Giant AVM poses a significant treatment challenge, carrying a high risk of morbidity and even mortality. In terms of treatment decision making, multimodality treatments including embolization, microsurgery, and stereotactic radiosurgery were available; however, it should be individualized.[6] In our patient, the staged embolization failed to reduce the blood flow to the AVM. Although surgical resection remains one of the most effective ways for eliminating giant AVMs, controversy exists regarding the indication.[7] Klopfenstein and Spetzler have advanced that high-grade AVMs contributing to multiple hemorrhages or progressive symptoms should be surgically excised.[8] Therapeutic goals include reducing the risk for bleeding, mass effect, and seizures.[9] Our patient suffered from 2-year history of uncontrollable frequent seizures, which subsequently halted by total resection of the lesion. Besides, in consideration of potential growth of the lesion, early intervention is essential when possible.

The NPPB theory was initially described by Spetzler et al[10] in 1978 to explain the malignant edema or hemorrhage that sometimes occurred following resection of high-flow AVMs. The brain parenchyma surrounding the nidus is chronically hypoperfused; as a result, the local vessels chronically dilate and loss auto-regulatory capacity.

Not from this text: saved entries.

-- ===== PORT B =====
def find_rank_by_score_alt (scores : List Int) : List (Int × Int) :=
  let counts := scores.foldl
    (fun (d : PySem.Dict Int Int) s => d.insert s (d.getD s 0 + 1)) PySem.Dict.empty
  let st := (PySem.List.sorted counts.keys (fun x => x) true).foldl
    (fun (p : PySem.Dict Int Int × Int) s => (p.1.insert s (p.2 + 1), p.2 + counts.getD s 0))
    (PySem.Dict.empty, 0)
  st.1.items

-- ===== PRECONDITION & SPEC =====
def Spec_find_rank_by_score (scores : List Int) (out : List (Int × Int)) : Prop := out = find_rank_by_score_alt scores
instance (scores : List Int) (out : List (Int × Int)) : Decidable (Spec_find_rank_by_score scores out) := by unfold Spec_find_rank_by_score; infer_instance

-- ===== CLAIM (what is proved, stated in full; the proofs are below) =====
def Claim_equal_find_rank_by_score : Prop := ∀ (scores : List Int), Dom_find_rank_by_score scores → Spec_find_rank_by_score scores (find_rank_by_score scores)

-- ===== LEMMAS AND PROOFS =====

-- the distinct values of a descending-sorted list, in order (first of each run)
def pvDistincts : List Int → List Int
  | [] => []
  | x :: t => x :: pvDistincts (t.dropWhile (· == x))
termination_by L => L.length
decreasing_by
  have := List.length_dropWhile_le (· == x) t
  simp only [List.length_cons]
  omega

-- ranks assigned to a list of distinct values, with running offset a
def pvRanks : List Int → (Int → Int) → Int → List (Int × Int)
  | [], _, _ => []
  | v :: t, cnt, a => (v, a + 1) :: pvRanks t cnt (a + cnt v)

Thus, following removal of an AVM, these chronically dilated low-resistance vessels cannot compensate for increased perfusion, and ultimately lead to hyperemia, edema, or hemorrhage.[10,11] Currently, the occurrence of NPPB is the main limiting factor for high-flow AVMs resection.[5] As usual, strict blood pressure control under normal values, especially systolic blood pressure (<140 mmHg), is recommended on the postoperative period to avoid NPPB occurrence.[5] Moreover, mannitol, steroids, barbiturate coma, and hyperventilation have also been used in treatment of NPPB.[11]

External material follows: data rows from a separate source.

-- pv_equiv track=rewrite | github.com/kmgyu/baekJoonPractice | 18436.py | query
-- ===== SOURCE A (Python) =====
-- def query(tree, node, start, end, left, right):
--     if left > end or right < start:
--         return (0, 0)
--     if left <= start and end <= right:
--         return tree[node]
--     lsum = query(tree, node*2, start, (start+end)//2, left, right)
--     rsum = query(tree, node*2+1, (start+end)//2+1, end, left, right)
--     return lsum[0] + rsum[0], lsum[1] + rsum[1]
-- ===== SOURCE B (Python) =====
-- def query(tree, node, start, end, left, right):
--     even = 0
--     odd = 0
--     stack = [(node, start, end)]
--     while stack:
--         nd, s, e = stack.pop()
--         if left > e or right < s:
--             continue
--         if left <= s and e <= right:
--             ev, od = tree[nd]
--             even += ev
--             odd += od
--             continue
--         mid = (s + e) // 2
--         stack.append((nd * 2, s, mid))
--         stack.append((nd * 2 + 1, mid + 1, e))
--     return (even, odd)
-- ===== Notes on version B (the rewrite author's own statement) =====
-- stated objective: alternative
-- what changed: Replaces A's recursion with an iterative DFS over an explicit stack of (node,start,end) frames and two running even/odd accumulators.
import Mathlib
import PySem

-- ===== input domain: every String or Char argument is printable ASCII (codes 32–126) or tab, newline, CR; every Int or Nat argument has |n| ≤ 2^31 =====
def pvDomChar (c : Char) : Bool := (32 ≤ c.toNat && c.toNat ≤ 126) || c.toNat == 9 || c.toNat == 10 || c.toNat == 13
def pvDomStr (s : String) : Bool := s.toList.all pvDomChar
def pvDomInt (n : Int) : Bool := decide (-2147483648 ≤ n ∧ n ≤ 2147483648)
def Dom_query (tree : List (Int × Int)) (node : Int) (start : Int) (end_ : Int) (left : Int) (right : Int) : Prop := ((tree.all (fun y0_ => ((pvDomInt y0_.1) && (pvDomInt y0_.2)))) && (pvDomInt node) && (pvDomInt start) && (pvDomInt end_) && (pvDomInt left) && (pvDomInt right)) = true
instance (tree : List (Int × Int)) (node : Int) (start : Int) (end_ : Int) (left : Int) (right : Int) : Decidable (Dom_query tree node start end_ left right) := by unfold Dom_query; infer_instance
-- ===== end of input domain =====

-- B replaces A's recursion by an iterative DFS over an explicit stack with two running
-- accumulators (objective: alternative decomposition, same asymptotic cost).

-- ===== PORT A =====
-- A's recursion, made structural on a fuel that is provably sufficient (the interval
-- strictly shrinks at every recursive call); 'tree[node]' is totalised with pyGetD,
-- whose default branch is unreachable under Pre_query.
def queryFuel (tree : List (Int × Int)) : Nat → Int → Int → Int → Int → Int → Int × Int
  | 0, _, _, _, _, _ => (0, 0)
  | f + 1, node, start, end_, left, right =>
    if left > end_ ∨ right < start then (0, 0)
    else if left ≤ start ∧ end_ ≤ right then PySem.List.pyGetD tree node (0, 0)
    else
      let lsum := queryFuel tree f (node * 2) start (PySem.Int.floordiv (start + end_) 2) left right
      let rsum := queryFuel tree f (node * 2 + 1) (PySem.Int.floordiv (start + end_) 2 + 1) end_ left right
      (lsum.1 + rsum.1, lsum.2 + rsum.2)

def query (tree : List (Int × Int)) (node : Int) (start : Int) (end_ : Int) (left : Int) (right : Int) : Int × Int :=
  queryFuel tree ((end_ - start).toNat + 1) node start end_ left right

-- ===== PORT B =====
-- the while-loop over the explicit stack of (node, start, end) frames (head = top of
-- stack), also on a provably sufficient fuel (each iteration pops one frame and pushes
-- at most two strictly smaller ones)
def queryAltLoop (tree : List (Int × Int)) (left right : Int) : Nat → List (Int × Int × Int) → Int → Int → Int × Int
  | 0, _, even, odd => (even, odd)
  | _ + 1, [], even, odd => (even, odd)
  | f + 1, (nd, s, e) :: rest, even, odd =>
    if left > e ∨ right < s then
      queryAltLoop tree left right f rest even odd
    else if left ≤ s ∧ e ≤ right then
      let p := PySem.List.pyGetD tree nd (0, 0)
      queryAltLoop tree left right f rest (even + p.1) (odd + p.2)
    else
      let mid := PySem.Int.floordiv (s + e) 2
      queryAltLoop tree left right f ((nd * 2 + 1, mid + 1, e) :: (nd * 2, s, mid) :: rest) even odd

def query_alt (tree : List (Int × Int)) (node : Int) (start : Int) (end_ : Int) (left : Int) (right : Int) : Int × Int :=
  queryAltLoop tree left right (3 * (end_ - start).toNat + 2) [(node, start, end_)] 0 0

-- ===== PRECONDITION & SPEC =====
-- querySafeFuel states, over the input's interval structure only (it computes no counts),
-- that every tree index the query dereferences is a valid Python index; it is structural
-- on a fuel that is provably sufficient (the interval strictly shrinks at every split,
-- so the fuel used in Pre_query below is never exhausted).
def querySafeFuel (len : Nat) : Nat → Int → Int → Int → Int → Int → Bool
  | 0, _, _, _, _, _ => true
  | f + 1, node, start, end_, left, right =>
    if left > end_ ∨ right < start then true
    else if left ≤ start ∧ end_ ≤ right then decide (PySem.Raise.InRange len node)
    else
      querySafeFuel len f (node * 2) start (PySem.Int.floordiv (start + end_) 2) left right &&
      querySafeFuel len f (node * 2 + 1) (PySem.Int.floordiv (start + end_) 2 + 1) end_ left right

-- Pre_query holds exactly when every tree[...] access A performs is in range (Python A
-- raises IndexError otherwise); it excludes no input on which A returns a value.
def Pre_query (tree : List (Int × Int)) (node : Int) (start : Int) (end_ : Int) (left : Int) (right : Int) : Prop :=
  querySafeFuel tree.length ((end_ - start).toNat + 1) node start end_ left right = true
instance (tree : List (Int × Int)) (node : Int) (start : Int) (end_ : Int) (left : Int) (right : Int) : Decidable (Pre_query tree node start end_ left right) := by unfold Pre_query; infer_instance

def pvWitness_query : (List (Int × Int)) × Int × Int × Int × Int × Int := ([(1, 2), (3, 4)], 1, 0, 0, 0, 0)

def Spec_query (tree : List (Int × Int)) (node : Int) (start : Int) (end_ : Int) (left : Int) (right : Int) (out : Int × Int) : Prop := out = query_alt tree node start end_ left right
instance (tree : List (Int × Int)) (node : Int) (start : Int) (end_ : Int) (left : Int) (right : Int) (out : Int × Int) : Decidable (Spec_query tree node start end_ left right out) := by unfold Spec_query; infer_instance

-- ===== CLAIM (what is proved, stated in full; the proofs are below) =====
def Claim_equal_query : Prop := ∀ (tree : List (Int × Int)) (node : Int) (start : Int) (end_ : Int) (left : Int) (right : Int), Dom_query tree node start end_ left right → Pre_query tree node start end_ left right → Spec_query tree node start end_ left right (query tree node start end_ left right)

-- ===== LEMMAS AND PROOFS =====

-- midpoint bounds used throughout the proofs
theorem pvMidLo {s e left right : Int} (h1 : ¬(left > e ∨ right < s))
    (h2 : ¬(left ≤ s ∧ e ≤ right)) :
    (PySem.Int.floordiv (s + e) 2 - s).toNat < (e - s).toNat := by
  have hse : s < e := by omega
  rw [PySem.Int.floordiv_eq_ediv_of_pos (show (0:Int) < 2 by omega)]
  omega

theorem pvMidHi {s e left right : Int} (h1 : ¬(left > e ∨ right < s))
    (h2 : ¬(left ≤ s ∧ e ≤ right)) :
    (e - (PySem.Int.floordiv (s + e) 2 + 1)).toNat < (e - s).toNat := by
  have hse : s < e := by omega
  rw [PySem.Int.floordiv_eq_ediv_of_pos (show (0:Int) < 2 by omega)]
  omega

theorem pvMidSplit {s e left right : Int} (h1 : ¬(left > e ∨ right < s))
    (h2 : ¬(left ≤ s ∧ e ≤ right)) :
    (PySem.Int.floordiv (s + e) 2 - s).toNat +
      (e - (PySem.Int.floordiv (s + e) 2 + 1)).toNat + 1 = (e - s).toNat := by
  have hse : s < e := by omega
  rw [PySem.Int.floordiv_eq_ediv_of_pos (show (0:Int) < 2 by omega)]
  omega

-- the fuel does not matter as long as it exceeds the interval length
theorem queryFuel_irrel (tree : List (Int × Int)) (left right : Int) :
    ∀ (k f1 f2 : Nat) (node start end_ : Int),
      (end_ - start).toNat ≤ k → (end_ - start).toNat < f1 → (end_ - start).toNat < f2 →
      queryFuel tree f1 node start end_ left right = queryFuel tree f2 node start end_ left right := by
  intro k
  induction k with
  | zero =>
    intro f1 f2 node start end_ hk h1 h2
    match f1, f2 with
    | a + 1, b + 1 =>
      simp only [queryFuel]
      split_ifs with hd hc
      · rfl
      · rfl
      · exact absurd (pvMidLo hd hc) (by omega)
  | succ k ih =>
    intro f1 f2 node start end_ hk h1 h2
    match f1, f2 with
    | a + 1, b + 1 =>
      simp only [queryFuel]
      split_ifs with hd hc
      · rfl
      · rfl
      · have hlo := pvMidLo hd hc
        have hhi := pvMidHi hd hc
        rw [ih a b _ _ _ (by omega) (by omega) (by omega),
            ih a b _ _ _ (by omega) (by omega) (by omega)]

-- the one-step unfolding of A in terms of query itself
theorem query_eq (tree : List (Int × Int)) (node start end_ left right : Int) :
    query tree node start end_ left right =
      if left > end_ ∨ right < start then (0, 0)
      else if left ≤ start ∧ end_ ≤ right then PySem.List.pyGetD tree node (0, 0)
      else
        ((query tree (node * 2) start (PySem.Int.floordiv (start + end_) 2) left right).1 +
           (query tree (node * 2 + 1) (PySem.Int.floordiv (start + end_) 2 + 1) end_ left right).1,
         (query tree (node * 2) start (PySem.Int.floordiv (start + end_) 2) left right).2 +
           (query tree (node * 2 + 1) (PySem.Int.floordiv (start + end_) 2 + 1) end_ left right).2) := by
  unfold query
  conv_lhs => rw [queryFuel]
  split_ifs with hd hc
  · rfl
  · rfl
  · have hlo := pvMidLo hd hc
    have hhi := pvMidHi hd hc
    rw [queryFuel_irrel tree left right ((end_ - start).toNat) ((end_ - start).toNat)
          ((PySem.Int.floordiv (start + end_) 2 - start).toNat + 1) _ _ _ (by omega) (by omega) (by omega),
        queryFuel_irrel tree left right ((end_ - start).toNat) ((end_ - start).toNat)
          ((end_ - (PySem.Int.floordiv (start + end_) 2 + 1)).toNat + 1) _ _ _ (by omega) (by omega) (by omega)]

-- sum of A's answers over a stack of frames (proof-side only)
def frameSum (tree : List (Int × Int)) (left right : Int) : List (Int × Int × Int) → Int × Int
  | [] => (0, 0)
  | (nd, s, e) :: rest =>
    let q := query tree nd s e left right
    let r := frameSum tree left right rest
    (q.1 + r.1, q.2 + r.2)

-- fuel needed to drain a stack (proof-side only)
def stackFuel : List (Int × Int × Int) → Nat
  | [] => 0
  | (_, s, e) :: rest => 3 * (e - s).toNat + 2 + stackFuel rest

theorem queryAltLoop_eq (tree : List (Int × Int)) (left right : Int) :
    ∀ (f : Nat) (stack : List (Int × Int × Int)) (even odd : Int),
      stackFuel stack ≤ f →
      queryAltLoop tree left right f stack even odd =
        (even + (frameSum tree left right stack).1, odd + (frameSum tree left right stack).2) := by
  intro f
  induction f with
  | zero =>
    intro stack even odd hf
    match stack with
    | [] => simp [queryAltLoop, frameSum]
    | (nd, s, e) :: rest => exact absurd hf (by simp [stackFuel])
  | succ f ih =>
    intro stack even odd hf
    match stack with
    | [] => simp [queryAltLoop, frameSum]
    | (nd, s, e) :: rest =>
      simp only [queryAltLoop]
      split_ifs with hd hc
      · rw [ih rest even odd (by simp [stackFuel] at hf ⊢; omega)]
        have hq : query tree nd s e left right = (0, 0) := by rw [query_eq]; simp [hd]
        simp [frameSum, hq]
      · rw [ih rest _ _ (by simp [stackFuel] at hf ⊢; omega)]
        have hq : query tree nd s e left right = PySem.List.pyGetD tree nd (0, 0) := by
          rw [query_eq]; simp [hd, hc]
        simp only [frameSum, hq, Prod.mk.injEq]
        constructor <;> ring
      · have hsplit := pvMidSplit hd hc
        rw [ih _ even odd (by simp only [stackFuel] at hf ⊢; omega)]
        have hq : query tree nd s e left right =
            ((query tree (nd * 2) s (PySem.Int.floordiv (s + e) 2) left right).1 +
               (query tree (nd * 2 + 1) (PySem.Int.floordiv (s + e) 2 + 1) e left right).1,
             (query tree (nd * 2) s (PySem.Int.floordiv (s + e) 2) left right).2 +
               (query tree (nd * 2 + 1) (PySem.Int.floordiv (s + e) 2 + 1) e left right).2) := by
          rw [query_eq]; simp [hd, hc]
        simp only [frameSum, hq, Prod.mk.injEq]
        constructor <;> ring

-- ===== VERDICT (by name: the statement is the Claim_ definition above) =====
theorem query_spec : Claim_equal_query := by
  intro tree node start end_ left right _ _
  unfold Spec_query query_alt
  rw [queryAltLoop_eq tree left right _ _ _ _ (by simp [stackFuel])]
  simp [frameSum]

In our patient, the NPPB occurred during the surgical resection, and the proximal segments of left ICA and PCA had to be sacrificed via clipping. In that case, the blood flows into ipsilateral MCA and PCA through the narrow A1 segment. Consequently, the “2H” treatment (hypertension and hypervolemia) rather than accurate control of systemic blood pressure was administrated, aiming at increasing regional cerebral blood flow, and brain tissue oxygenation. It is noteworthy that there are potential dangers in using this therapy such as aggravation of brain edema and increase of intracranial pressure. Unfortunately, the left thalamic infarct occurred due to the inadequate collateral circulation from the narrow A1 segment to the PCA deep branches. Such an ischemic event might be prevented if the blood flow from the left P1 segment was preserved partially.

CONCLUSION

In conclusion, early intervention of the lesion is necessary when possible in view of its potential growth. Although challenging, microsurgical treatment is an effective way to approach such giant AVMs, and the related risks, such as NPPB, should be kept in mind. Moreover, blood pressure control should be undertaken on a case-by-case basis.